Based on the pictures I would agree with your observations, you have a non-coupled roof with an engineered ridge beam. The ridge beam is taking half of the roof weight and that wall on the left contains a post (double stud) supporting the ridge. The wall on the right would be non load bearing. 
If you are unsure though best to pay an engineer to check it out!

----------


## barney118

> I'm not a structural engineer or a builder so this is a completely unqualified opinion. 
> Based on the pictures I would agree with your observations, you have a non-coupled roof with an engineered ridge beam. The ridge beam is taking half of the roof weight and that wall on the left contains a post (double stud) supporting the ridge. The wall on the right would be non load bearing. 
> If you are unsure though best to pay an engineer to check it out!

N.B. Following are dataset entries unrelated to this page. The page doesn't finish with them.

-- pv_equiv track=rewrite | github.com/dennypa77/sortir_stiker_desain | qc_stasiun.py | detect_marketplace
-- ===== SOURCE A (Python) =====
-- MARKETPLACE_PREFIXES = {
--     "SPXID": "Shopee Express",
--     "SPX": "Shopee Express",
--     "SHPE": "Shopee",
--     "SHP": "Shopee",
--     "JNT": "J&T Express",
--     "JT": "J&T Express",
--     "JNE": "JNE",
--     "TKP": "Tokopedia",
--     "IDE": "ID Express",
--     "SAP": "SAP Express",
-- }
--
-- def detect_marketplace(resi):
--     r = (resi or "").strip().upper()
--     if not r:
--         return "Unknown"
--     for prefix in sorted(MARKETPLACE_PREFIXES, key=len, reverse=True):
--         if r.startswith(prefix):
--             return MARKETPLACE_PREFIXES[prefix]
--     return "Unknown"
-- ===== SOURCE B (Python) =====
-- MARKETPLACE_PREFIXES = {
--     "SPXID": "Shopee Express",
--     "SPX": "Shopee Express",
--     "SHPE": "Shopee",
--     "SHP": "Shopee",
--     "JNT": "J&T Express",
--     "JT": "J&T Express",
--     "JNE": "JNE",
--     "TKP": "Tokopedia",
--     "IDE": "ID Express",
--     "SAP": "SAP Express",
-- }
--
--
-- def detect_marketplace(resi):
--     r = (resi or "").strip().upper()
--     if not r:
--         return "Unknown"
--     # hand-rolled decision tree: dispatch on the first character, then test the
--     # few prefixes that can still match; SPXID/SPX and SHPE/SHP map to the same
--     # courier, so the short prefix alone decides each group
--     c = r[0]
--     if c == "S":
--         if r.startswith("SPX"):
--             return "Shopee Express"
--         if r.startswith("SHP"):
--             return "Shopee"
--         if r.startswith("SAP"):
--             return "SAP Express"
--     elif c == "J":
--         if r.startswith("JNT"):
--             return "J&T Express"
--         if r.startswith("JNE"):
--             return "JNE"
--         if r.startswith("JT"):
--             return "J&T Express"
--     elif c == "T":
--         if r.startswith("TKP"):
--             return "Tokopedia"
--     elif c == "I":
--         if r.startswith("IDE"):
--             return "ID Express"
--     return "Unknown"
-- ===== Notes on version B (the rewrite author's own statement) =====
-- stated objective: alternative
-- what changed: Replaces the sort-keys-by-length-and-scan-with-startswith loop over the dict by a hand-rolled decision tree: dispatch on the first character, then test only the few prefixes that can still match (SPXID/SPX and SHPE/SHP collapse since they name the same courier), with no dict, no sort and no loop.
import Mathlib
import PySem

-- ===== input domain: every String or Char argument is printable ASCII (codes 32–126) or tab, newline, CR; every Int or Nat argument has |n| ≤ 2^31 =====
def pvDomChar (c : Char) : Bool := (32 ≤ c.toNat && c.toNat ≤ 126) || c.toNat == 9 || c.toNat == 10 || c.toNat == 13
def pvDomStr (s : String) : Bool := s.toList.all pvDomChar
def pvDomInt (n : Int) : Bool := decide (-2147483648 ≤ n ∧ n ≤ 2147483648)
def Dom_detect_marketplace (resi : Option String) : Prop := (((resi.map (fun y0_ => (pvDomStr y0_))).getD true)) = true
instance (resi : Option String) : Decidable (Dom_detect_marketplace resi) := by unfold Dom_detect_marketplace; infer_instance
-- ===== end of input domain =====

-- B replaces A's sort-the-keys-and-scan-with-startswith dict loop by a hand-rolled
-- decision tree on the first character (objective: alternative; same observable behaviour).
set_option maxHeartbeats 1000000


-- ===== PORT A =====
def dictA : PySem.Dict String String := PySem.Dict.ofList
  [("SPXID", "Shopee Express"), ("SPX", "Shopee Express"), ("SHPE", "Shopee"),
   ("SHP", "Shopee"), ("JNT", "J&T Express"), ("JT", "J&T Express"), ("JNE", "JNE"),
   ("TKP", "Tokopedia"), ("IDE", "ID Express"), ("SAP", "SAP Express")]

-- A's for-loop over the sorted prefixes; `MARKETPLACE_PREFIXES[prefix]` is ported as getD
-- (the key always comes from the dict's own key list, so the KeyError branch is unreachable)
def scanA (r : String) : List String → String
  | [] => "Unknown"
  | p :: ps => if PySem.Str.startswith r p then PySem.Dict.getD dictA p "Unknown" else scanA r ps

def detect_marketplace (resi : Option String) : String :=
  let r := PySem.Str.upper (PySem.Str.strip (resi.getD ""))
  if r = "" then "Unknown"
  else scanA r (PySem.List.sorted (PySem.Dict.keys dictA) (fun p => PySem.Str.len p) true)

-- ===== PORT B =====
-- B's if/elif decision tree on c = r[0] (the body of the `if c == "S": … elif …` chain)
def treeB (r : String) (c : Char) : String :=
  if c = 'S' then
    if PySem.Str.startswith r "SPX" then "Shopee Express"
    else if PySem.Str.startswith r "SHP" then "Shopee"
    else if PySem.Str.startswith r "SAP" then "SAP Express"
    else "Unknown"
  else if c = 'J' then
    if PySem.Str.startswith r "JNT" then "J&T Express"
    else if PySem.Str.startswith r "JNE" then "JNE"
    else if PySem.Str.startswith r "JT" then "J&T Express"
    else "Unknown"
  else if c = 'T' then
    if PySem.Str.startswith r "TKP" then "Tokopedia" else "Unknown"
  else if c = 'I' then
    if PySem.Str.startswith r "IDE" then "ID Express" else "Unknown"
  else "Unknown"

-- r[0] is pyGet?; its none branch is unreachable (r was just checked nonempty) — a
-- totality guard, not a fallback
def detect_marketplace_alt (resi : Option String) : String :=
  let r := PySem.Str.upper (PySem.Str.strip (resi.getD ""))
  if r = "" then "Unknown"
  else
    match PySem.Str.pyGet? r 0 with
    | none => "Unknown"
    | some c => treeB r c

-- ===== PRECONDITION & SPEC =====
def Spec_detect_marketplace (resi : Option String) (out : String) : Prop := out = detect_marketplace_alt resi
instance (resi : Option String) (out : String) : Decidable (Spec_detect_marketplace resi out) := by unfold Spec_detect_marketplace; infer_instance

-- ===== CLAIM (what is proved, stated in full; the proofs are below) =====
def Claim_equal_detect_marketplace : Prop := ∀ (resi : Option String), Dom_detect_marketplace resi → Spec_detect_marketplace resi (detect_marketplace resi)

-- ===== LEMMAS AND PROOFS =====

lemma sortedKeysA : PySem.List.sorted (PySem.Dict.keys dictA) (fun p => PySem.Str.len p) true
    = ["SPXID", "SHPE", "SPX", "SHP", "JNT", "JNE", "TKP", "IDE", "SAP", "JT"] := by decide

-- the heart of the proof: on any string, A's startswith scan over the length-sorted
-- keys returns exactly what B's first-character decision tree returns
lemma scan_eq (l : List Char) :
    scanA (String.ofList l) ["SPXID", "SHPE", "SPX", "SHP", "JNT", "JNE", "TKP", "IDE", "SAP", "JT"]
      = (match PySem.Str.pyGet? (String.ofList l) 0 with
         | none => "Unknown"
         | some c => treeB (String.ofList l) c) := by
  match l with
  | [] => decide
  | [a] =>
    simp [scanA, treeB, PySem.Chars.startswith_iff, List.cons_prefix_cons,
      PySem.Str.pyGet?, PySem.List.pyGet?_zero_cons] <;>
    split_ifs <;> first | decide | aesop
  | [a, b] =>
    simp [scanA, treeB, PySem.Chars.startswith_iff, List.cons_prefix_cons,
      PySem.Str.pyGet?, PySem.List.pyGet?_zero_cons] <;>
    split_ifs <;> first | decide | aesop
  | a :: b :: c :: t =>
    simp [scanA, treeB, PySem.Chars.startswith_iff, List.cons_prefix_cons,
      PySem.Str.pyGet?, PySem.List.pyGet?_zero_cons] <;>
    split_ifs <;> first | decide | aesop

-- ===== VERDICT (by name: the statement is the Claim_ definition above) =====
theorem detect_marketplace_spec : Claim_equal_detect_marketplace := by
  intro resi _
  unfold Spec_detect_marketplace detect_marketplace detect_marketplace_alt
  rw [sortedKeysA]
  set r := PySem.Str.upper (PySem.Str.strip (resi.getD "")) with hr
  by_cases h : r = ""
  · simp [h]
  · simp only [if_neg h]
    have := scan_eq r.toList
    rw [String.ofList_toList] at this
    exact this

  +1 the one on the left is holding the ridge, provided the rafter on the right is continuous I can't see an issue.  
Sent from my iPhone using Tapatalk

----------


## OBBob

Presumably you can also avoid the bracing it that wall?

----------


## booboocha

Thanks for replying so quickly all. 
 OBBob, not sure about the bracing. We could avoid it if we have to, but it does kind of go on a diagonal through the hole we'd like to cut. I don't know anything about bracing - is it a big problem to cut it?

----------


## OBBob

I'm not a builder or structural engineer ... but I do know that if you cut that it will no longer have any bracing performance. Presumably it was put there for a reason and you'd need to replace the bracing in some other form if possible (unless someone can advise you on it not being necessary in the scheme of things). You might have options such as covering that wall in bracing board ... but unfortunately I think you said you'd already plastered. 
I'd avoid it or seek some more qualified advice for your future peace or mind. It's so annoying when you find bracing where you planned to put and opening ... I know first hand!

----------


## phild01

Maybe some discussion on bracing would be useful for this and future/past posts. 
What I have found is the application of bracing is an in-exact procedure to a more exact science.
Generally the structure is analysed for wind direction and wind speed and certain values need to be met for each orientation.
So a structure is designed more around desire and  all walls are applied with a brace.  All of this is then added up to ensure that the required values are at least met or exceeded.  So removing a brace may not necessarily mean that overall bracing is inadequate.
If removing bracing it really is important to know the adequacy it once provided.  It may or may not matter.
I am only just saying and not the expert in house bracing calculations and happy to be corrected.

----------


## OBBob

^^ Yes, agree!  :Smilie:  That is what I meant by "unless someone can advise you on it not being necessary in the scheme of things". In fact if you order prefab wall frames, they often just come with that kind of brace as standard. There are a few issues though ... you need to find someone who can do the assessment for you and for this you need to know the details of all the other bracing in the building, which often isn't available unless you built the house.

----------


## booboocha

Hmm, it's never simple, is it? We do have the advantage of having seen the insides of half the walls in the house when replacing the wainscoting, and every wall we saw had that bracing. Which could mean they just did it as standard and it's not necessary, or it could mean they are all there for a reason. Sounds like it might be time to call someone in. Structural engineer or builder? Any idea what ball park amount we'd be looking at for that kind of consultation?

----------


## OBBob

I'm not entirely sure ... but I suspect a structural engineer could do a whole house assessment to determine if it can be completely removed, whereas a builder is more likely to be able to advise an alternative method of bracing to replace what there. Happy to be corrected. 
 I feel your pain as I recently had a similar conundrum ... unfortunately I didn't have the time to get the expert advice and thus decided to forego my plans of removing / replacing the bracing.

----------


## paddyjoy

> So a structure is designed more around desire and  all walls are applied with a brace.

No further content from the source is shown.